And so what were you working on at AQR? And then we'll leave the past behind.
So I started on the commodities research team at AQR,
which is a bit of a kind of sort of personal interest area, I suppose.
I think commodities are particularly interesting.
They're just, they're very unlike other macro markets in a lot of ways.
They have their own very specific supply and demand dynamics.
And they have their own cycles.
And that was a really, really interesting kind of entry point for me into kind of classic
quant finance, just a tremendous amount to learn about this very unique asset class.
And that was sort of the beginning.
Then my focus expanded to be a little more multi
asset class when I started working on the systematic trend strategies at AQR that covered
not just commodities, but equities and fixed income and currency markets as well. And then
eventually that led to a little bit of entry into some of the systematic macro strategies at AQR, but really the markets
kind of was my personal narrative at AQR. I, over the course of my years there,
started to really develop a personal and a professional area of expertise in some of the
more esoteric markets, esoteric derivatives in particular.
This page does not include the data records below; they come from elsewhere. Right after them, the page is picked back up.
-- pv_equiv track=rewrite | github.com/RushabhShah20/leetcode-solutions | easy/Longest Unequal Adjacent Groups Subsequence I/Python/main.py | getLongestSubsequence
-- ===== SOURCE A (Python) =====
-- from typing import List
--
-- def getLongestSubsequence(words: List[str], groups: List[int]) -> List[str]:
--     n: int = len(groups)
--     ans: List[str] = []
--     ans.append(words[0])
--     for i in range(1, n):
--         if groups[i] != groups[i - 1]:
--             ans.append(words[i])
--     return ans
-- ===== SOURCE B (Python) =====
-- from typing import List
--
-- def getLongestSubsequence(words: List[str], groups: List[int]) -> List[str]:
--     # Stage 1: label every position with its run id (prefix count of transitions).
--     labels: List[int] = [0]
--     for i in range(1, len(groups)):
--         labels.append(labels[-1] + (groups[i] != groups[i - 1]))
--     # Stage 2: first position of each run id, via a dict keyed by run id.
--     first = {}
--     for i, lab in enumerate(labels):
--         if lab not in first:
--             first[lab] = i
--     # Stage 3: project the run-start positions onto words.
--     return [words[i] for i in first.values()]
-- ===== Notes on version B (the rewrite author's own statement) =====
-- stated objective: alternative
-- what changed: Replaces A's single adjacent-comparison filter loop by three staged passes: label each position with a run id (prefix count of group transitions), record the first position of each run id in a dict, then project those positions onto words.
import Mathlib
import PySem

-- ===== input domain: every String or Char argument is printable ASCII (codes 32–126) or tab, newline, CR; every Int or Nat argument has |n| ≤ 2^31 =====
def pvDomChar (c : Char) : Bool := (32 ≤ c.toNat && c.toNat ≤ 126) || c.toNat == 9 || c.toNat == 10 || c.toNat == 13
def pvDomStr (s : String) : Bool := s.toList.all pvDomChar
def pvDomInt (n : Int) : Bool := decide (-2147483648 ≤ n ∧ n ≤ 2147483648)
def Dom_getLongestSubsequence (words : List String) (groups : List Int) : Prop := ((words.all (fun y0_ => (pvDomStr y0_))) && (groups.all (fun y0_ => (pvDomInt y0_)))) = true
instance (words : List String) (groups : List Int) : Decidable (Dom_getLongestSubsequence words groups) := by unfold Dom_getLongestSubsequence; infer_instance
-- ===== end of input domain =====

-- B replaces A's adjacent-comparison filter by three staged passes: run-id labels by a prefix
-- count of transitions, a dict of first position per run id, then projection onto words
-- (alternative decomposition, same cost).

-- ===== PORT A =====
def getLongestSubsequence (words : List String) (groups : List Int) : List String :=
  let n : Int := (groups.length : Int)
  let ans : List String := [] ++ [(PySem.List.pyGet? words 0).getD ""]   -- words[0]; out of range excluded by Pre_
  (PySem.List.pyRange 1 n 1).foldl (fun ans i =>
    if (PySem.List.pyGet? groups i).getD 0 ≠ (PySem.List.pyGet? groups (i - 1)).getD 0 then
      ans ++ [(PySem.List.pyGet? words i).getD ""]                       -- words[i]; in range under Pre_
    else ans) ans

-- ===== PORT B =====
def getLongestSubsequence_alt (words : List String) (groups : List Int) : List String :=
  -- Stage 1: labels[i] = run id of position i (labels[-1] + (groups[i] != groups[i-1]))
  let labels : List Int := (PySem.List.pyRange 1 (groups.length : Int) 1).foldl
    (fun labels i => labels ++ [(PySem.List.pyGet? labels (-1)).getD 0 +
      (if (PySem.List.pyGet? groups i).getD 0 ≠ (PySem.List.pyGet? groups (i - 1)).getD 0 then 1 else 0)])
    [0]
  -- Stage 2: first position of each run id
  let first : PySem.Dict Int Int := (PySem.List.enumerate labels).foldl
    (fun d p => if d.contains p.2 then d else d.insert p.2 p.1) PySem.Dict.empty
  -- Stage 3: project onto words (words[i]; in range under Pre_)
  first.values.map (fun i => (PySem.List.pyGet? words i).getD "")

-- ===== PRECONDITION & SPEC =====
-- Pre_ excludes exactly the inputs on which A raises IndexError: empty words (words[0]),
-- or a group transition at an index ≥ len(words). B raises IndexError on the same inputs.
def Pre_getLongestSubsequence (words : List String) (groups : List Int) : Prop :=
  words ≠ [] ∧
    ∀ i : Nat, i < groups.length → 1 ≤ i →
      groups.getD i 0 ≠ groups.getD (i - 1) 0 → i < words.length
instance (words : List String) (groups : List Int) : Decidable (Pre_getLongestSubsequence words groups) := by unfold Pre_getLongestSubsequence; infer_instance
def pvWitness_getLongestSubsequence : List String × List Int := (["a", "b", "c"], [1, 1, 2])

def Spec_getLongestSubsequence (words : List String) (groups : List Int) (out : List String) : Prop := out = getLongestSubsequence_alt words groups
instance (words : List String) (groups : List Int) (out : List String) : Decidable (Spec_getLongestSubsequence words groups out) := by unfold Spec_getLongestSubsequence; infer_instance

-- ===== CLAIM (what is proved, stated in full; the proofs are below) =====
def Claim_equal_getLongestSubsequence : Prop := ∀ (words : List String) (groups : List Int), Dom_getLongestSubsequence words groups → Pre_getLongestSubsequence words groups → Spec_getLongestSubsequence words groups (getLongestSubsequence words groups)

-- ===== LEMMAS AND PROOFS =====

-- The transition indices of groups in [k, n), in order.
def pvTransIdx (groups : List Int) (n k : Int) : List Int :=
  if h : k < n then
    if (PySem.List.pyGet? groups k).getD 0 ≠ (PySem.List.pyGet? groups (k - 1)).getD 0 then
      k :: pvTransIdx groups n (k + 1)
    else pvTransIdx groups n (k + 1)
  else []
termination_by (n - k).toNat
decreasing_by all_goals omega

-- The run labels of positions [k, n), continuing from label L at position k-1.
def pvLabs (groups : List Int) (n L k : Int) : List Int :=
  if h : k < n then
    (if (PySem.List.pyGet? groups k).getD 0 ≠ (PySem.List.pyGet? groups (k - 1)).getD 0 then
      (L + 1) :: pvLabs groups n (L + 1) (k + 1)
    else L :: pvLabs groups n L (k + 1))
  else []
termination_by (n - k).toNat
decreasing_by all_goals omega

-- A's loop appends the words at the transition indices.
theorem foldlA_eq_trans (words : List String) (groups : List Int) (n : Int) :
    ∀ a acc, (PySem.List.pyRange a n 1).foldl (fun ans i =>
      if (PySem.List.pyGet? groups i).getD 0 ≠ (PySem.List.pyGet? groups (i - 1)).getD 0 then
        ans ++ [(PySem.List.pyGet? words i).getD ""]
      else ans) acc
      = acc ++ (pvTransIdx groups n a).map (fun i => (PySem.List.pyGet? words i).getD "") := by
  intro a
  induction a using pvTransIdx.induct (groups := groups) (n := n) with
  | case1 k hk hne ih =>
    intro acc
    rw [PySem.List.pyRange_one_cons hk, List.foldl_cons, if_pos hne, ih]
    conv_rhs => rw [pvTransIdx]
    rw [dif_pos hk, if_pos hne]
    simp
  | case2 k hk hne ih =>
    intro acc
    rw [PySem.List.pyRange_one_cons hk, List.foldl_cons, if_neg hne, ih]
    conv_rhs => rw [pvTransIdx]
    rw [dif_pos hk, if_neg hne]
  | case3 k hk =>
    intro acc
    conv_rhs => rw [pvTransIdx]
    rw [dif_neg hk]
    have : PySem.List.pyRange k n 1 = [] := by
      simp [PySem.List.pyRange_one]
      omega
    simp [this]

-- B's label loop builds acc ++ pvLabs L, where L is acc's last element.
theorem foldlB_labels (groups : List Int) (n : Int) :
    ∀ L k acc, acc.getLast? = some L →
      (PySem.List.pyRange k n 1).foldl (fun labels i => labels ++
        [(PySem.List.pyGet? labels (-1)).getD 0 +
          (if (PySem.List.pyGet? groups i).getD 0 ≠ (PySem.List.pyGet? groups (i - 1)).getD 0 then 1 else 0)]) acc
      = acc ++ pvLabs groups n L k := by
  intro L k
  induction L, k using pvLabs.induct (groups := groups) (n := n) with
  | case1 L k hk hne ih =>
    intro acc hlast
    rw [PySem.List.pyRange_one_cons hk, List.foldl_cons, if_pos hne,
      PySem.List.pyGet?_neg_one, hlast]
    have h1 : (Option.some L).getD 0 + 1 = L + 1 := by simp
    rw [h1, ih (acc ++ [L + 1]) (by simp)]
    conv_rhs => rw [pvLabs]
    rw [dif_pos hk, if_pos hne]
    simp
  | case2 L k hk hne ih =>
    intro acc hlast
    rw [PySem.List.pyRange_one_cons hk, List.foldl_cons, if_neg hne,
      PySem.List.pyGet?_neg_one, hlast]
    have h0 : (Option.some L).getD 0 + 0 = L := by simp
    rw [h0, ih (acc ++ [L]) (by simp)]
    conv_rhs => rw [pvLabs]
    rw [dif_pos hk, if_neg hne]
    simp
  | case3 L k hk =>
    intro acc hlast
    conv_rhs => rw [pvLabs]
    rw [dif_neg hk]
    have : PySem.List.pyRange k n 1 = [] := by
      simp [PySem.List.pyRange_one]
      omega
    simp [this]

-- Folding the first-occurrence dict over the enumerated labels appends the transition indices
-- to the values, provided the current label L is a key of d and no larger label is.
theorem foldlB_dict (groups : List Int) (n : Int) :
    ∀ L k (d : PySem.Dict Int Int), d.contains L = true →
      (∀ K : Int, L < K → d.contains K = false) →
      ((PySem.List.enumerate (pvLabs groups n L k) k).foldl
        (fun d p => if d.contains p.2 then d else d.insert p.2 p.1) d).values
      = d.values ++ pvTransIdx groups n k := by
  intro L k
  induction L, k using pvLabs.induct (groups := groups) (n := n) with
  | case1 L k hk hne ih =>
    intro d hL hgt
    conv_lhs => rw [pvLabs, dif_pos hk, if_pos hne, PySem.List.enumerate_cons, List.foldl_cons]
    have hc : d.contains (L + 1) = false := hgt (L + 1) (by omega)
    rw [if_neg (by simp [hc])]
    rw [ih (d.insert (L + 1) k) (PySem.Dict.contains_insert_self d (L + 1) k)
      (fun K hK => by
        rw [PySem.Dict.contains_insert]
        have h1 : (K == L + 1) = false := by simp; omega
        rw [h1, hgt K (by omega)]; rfl)]
    have hv : (d.insert (L + 1) k).values = d.values ++ [k] := by
      simp only [PySem.Dict.values, PySem.Dict.items_insert_of_not_contains d k hc]
      simp
    rw [hv]
    conv_rhs => rw [pvTransIdx, dif_pos hk, if_pos hne]
    simp
  | case2 L k hk hne ih =>
    intro d hL hgt
    conv_lhs => rw [pvLabs, dif_pos hk, if_neg hne, PySem.List.enumerate_cons, List.foldl_cons]
    rw [if_pos hL, ih d hL hgt]
    conv_rhs => rw [pvTransIdx, dif_pos hk, if_neg hne]
  | case3 L k hk =>
    intro d hL hgt
    conv_lhs => rw [pvLabs, dif_neg hk]
    conv_rhs => rw [pvTransIdx, dif_neg hk]
    simp [PySem.List.enumerate]

-- ===== VERDICT (by name: the statement is the Claim_ definition above) =====
theorem getLongestSubsequence_spec : Claim_equal_getLongestSubsequence := by
  intro words groups _ _
  unfold Spec_getLongestSubsequence
  simp only [getLongestSubsequence, getLongestSubsequence_alt]
  rw [foldlA_eq_trans, foldlB_labels groups (groups.length : Int) 0 1 [0] (by simp)]
  have hcons : ([0] : List Int) ++ pvLabs groups (groups.length : Int) 0 1
      = 0 :: pvLabs groups (groups.length : Int) 0 1 := by simp
  rw [hcons, PySem.List.enumerate_cons, List.foldl_cons]
  rw [if_neg (by simp [PySem.Dict.contains_empty])]
  have h01 : (0 : Int) + 1 = 1 := by norm_num
  rw [h01, foldlB_dict groups (groups.length : Int) 0 1 (PySem.Dict.empty.insert 0 0)
    (PySem.Dict.contains_insert_self _ _ _)
    (fun K hK => by
      rw [PySem.Dict.contains_insert]
      have h1 : (K == (0 : Int)) = false := by simp; omega
      rw [h1, PySem.Dict.contains_empty]; rfl)]
  have hv : ((PySem.Dict.empty : PySem.Dict Int Int).insert 0 0).values = [0] := by decide
  rw [hv]
  simp
-- pv_equiv track=rewrite | github.com/Pa55w0rd/jms-sync | jms_sync/sync/asset_sync.py | _extract_instance_id_from_comment
-- ===== SOURCE A (Python) =====
-- from typing import Dict, List, Any, Optional, Union
--
-- def _extract_instance_id_from_comment(comment: str) -> Optional[str]:
--     """
--     从资产备注中提取实例ID
--
--     Args:
--         comment: 资产备注
--
--     Returns:
--         Optional[str]: 提取的实例ID，如果没有找到则返回None
--     """
--     if not comment:
--         return None
--
--     # 检查常见的实例ID格式
--     if "instance_id:" in comment:
--         # 找到实例ID行并提取
--         lines = comment.split("\n")
--         for line in lines:
--             if "instance_id:" in line:
--                 parts = line.split("instance_id:", 1)
--                 if len(parts) > 1:
--                     return parts[1].strip()
--
--     return None
-- ===== SOURCE B (Python) =====
-- from typing import Optional
--
--
-- def _extract_instance_id_from_comment(comment: str) -> Optional[str]:
--     idx = comment.find("instance_id:")
--     if idx == -1:
--         return None
--     rest = comment[idx + len("instance_id:"):]
--     return rest.split("\n", 1)[0].strip()
-- ===== Notes on version B (the rewrite author's own statement) =====
-- stated objective: simpler
-- what changed: Replaces split-into-all-lines plus a per-line substring-test-and-split loop with a single find of the first occurrence, one slice, and one split at the first newline.
import Mathlib
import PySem

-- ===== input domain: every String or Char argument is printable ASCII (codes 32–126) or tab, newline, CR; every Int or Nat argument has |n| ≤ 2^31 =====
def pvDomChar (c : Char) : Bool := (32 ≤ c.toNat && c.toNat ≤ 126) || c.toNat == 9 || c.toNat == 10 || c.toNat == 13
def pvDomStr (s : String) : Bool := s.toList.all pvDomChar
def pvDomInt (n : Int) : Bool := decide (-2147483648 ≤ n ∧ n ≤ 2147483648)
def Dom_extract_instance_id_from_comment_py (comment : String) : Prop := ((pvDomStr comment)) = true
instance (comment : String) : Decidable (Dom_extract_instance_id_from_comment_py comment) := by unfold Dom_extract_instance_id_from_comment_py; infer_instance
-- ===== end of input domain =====

-- B replaces A's split-into-all-lines-then-scan loop by one find + slice + split-at-first-newline (objective: simpler).

-- ===== PORT A =====
-- the 'for line in lines' loop of A
def extract_instance_id_from_comment_py_loop : List String → Option String
  | [] => none
  | line :: rest =>
    if PySem.Str.isIn "instance_id:" line then
      -- line.split("instance_id:", 1); the separator is nonempty so split never raises (.getD [] unreachable)
      let parts := (PySem.Str.splitMax? line "instance_id:" 1).getD []
      if 1 < parts.length then some (PySem.Str.strip (parts.getD 1 ""))
      else extract_instance_id_from_comment_py_loop rest
    else extract_instance_id_from_comment_py_loop rest

def extract_instance_id_from_comment_py (comment : String) : Option String :=
  if comment = "" then none
  else if PySem.Str.isIn "instance_id:" comment then
    -- comment.split("\n"); the separator is nonempty so split never raises (.getD [] unreachable)
    extract_instance_id_from_comment_py_loop ((PySem.Str.split? comment "\n").getD [])
  else none

-- ===== PORT B =====
def extract_instance_id_from_comment_py_alt (comment : String) : Option String :=
  let idx := PySem.Str.find comment "instance_id:"
  if idx = -1 then none
  else
    let rest := PySem.Str.slice comment (some (idx + PySem.Str.len "instance_id:")) none
    -- rest.split("\n", 1)[0].strip(); the separator is nonempty so split never raises (.getD [] unreachable)
    some (PySem.Str.strip (((PySem.Str.splitMax? rest "\n" 1).getD []).getD 0 ""))

-- ===== PRECONDITION & SPEC =====
def Spec_extract_instance_id_from_comment_py (comment : String) (out : Option String) : Prop := out = extract_instance_id_from_comment_py_alt comment
instance (comment : String) (out : Option String) : Decidable (Spec_extract_instance_id_from_comment_py comment out) := by unfold Spec_extract_instance_id_from_comment_py; infer_instance

-- ===== CLAIM (what is proved, stated in full; the proofs are below) =====
def Claim_equal_extract_instance_id_from_comment_py : Prop := ∀ (comment : String), Dom_extract_instance_id_from_comment_py comment → Spec_extract_instance_id_from_comment_py comment (extract_instance_id_from_comment_py comment)

-- ===== LEMMAS AND PROOFS =====
set_option maxHeartbeats 1000000

-- the tag, on the char-list side
def pvSub : List Char := "instance_id:".toList

-- char-level reference scan: first occurrence of the tag, then the rest of its line, stripped
def pvRefC : List Char → Option (List Char)
  | [] => none
  | c :: rest =>
    if pvSub.isPrefixOf (c :: rest) then
      some (PySem.Chars.strip (((c :: rest).drop 12).takeWhile (· ≠ '\n')))
    else pvRefC rest

-- char-level image of A's line loop
def pvLoopC : List (List Char) → Option (List Char)
  | [] => none
  | line :: ls =>
    if PySem.Chars.isIn pvSub line then
      let parts := PySem.Chars.splitOnMax line pvSub 1
      if 1 < parts.length then some (PySem.Chars.strip (parts.getD 1 []))
      else pvLoopC ls
    else pvLoopC ls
And there's a heavy commodities
focus there as well, right. So the AQR alt
markets portfolio, that really was my portfolio and kind of became my main area of focus for the
last several years that I was at AQR. The technical trading strategy that's really focused on some of
these more niche derivative markets of the world. Like what are we talking about? Like carbon credits or even more niche than that? Yeah. Malaysian palm oil, the South African maize complex, you know,
European power markets before they were in vogue and on the cover of the Wall Street Journal on the
regular. You know, just think about sort of the smaller, less liquid, lower capacity,
especially commodity markets, but even outside of commodity
markets, kind of some of the smaller emerging market currencies, for example, volatility futures.
How do you think about, I was just having this discussion with a friend the other day of like,
okay, you want access to those, but if you just access those and leave the interest rate markets
and main currencies and whatnot out of your, let's just say, a trend portfolio, you're going to have like all this basis risk and you're not going to capture the like trend beta, so to speak.
So and then if you put them into the portfolio, you probably can't weight them enough.
They really have that much of a impact overall.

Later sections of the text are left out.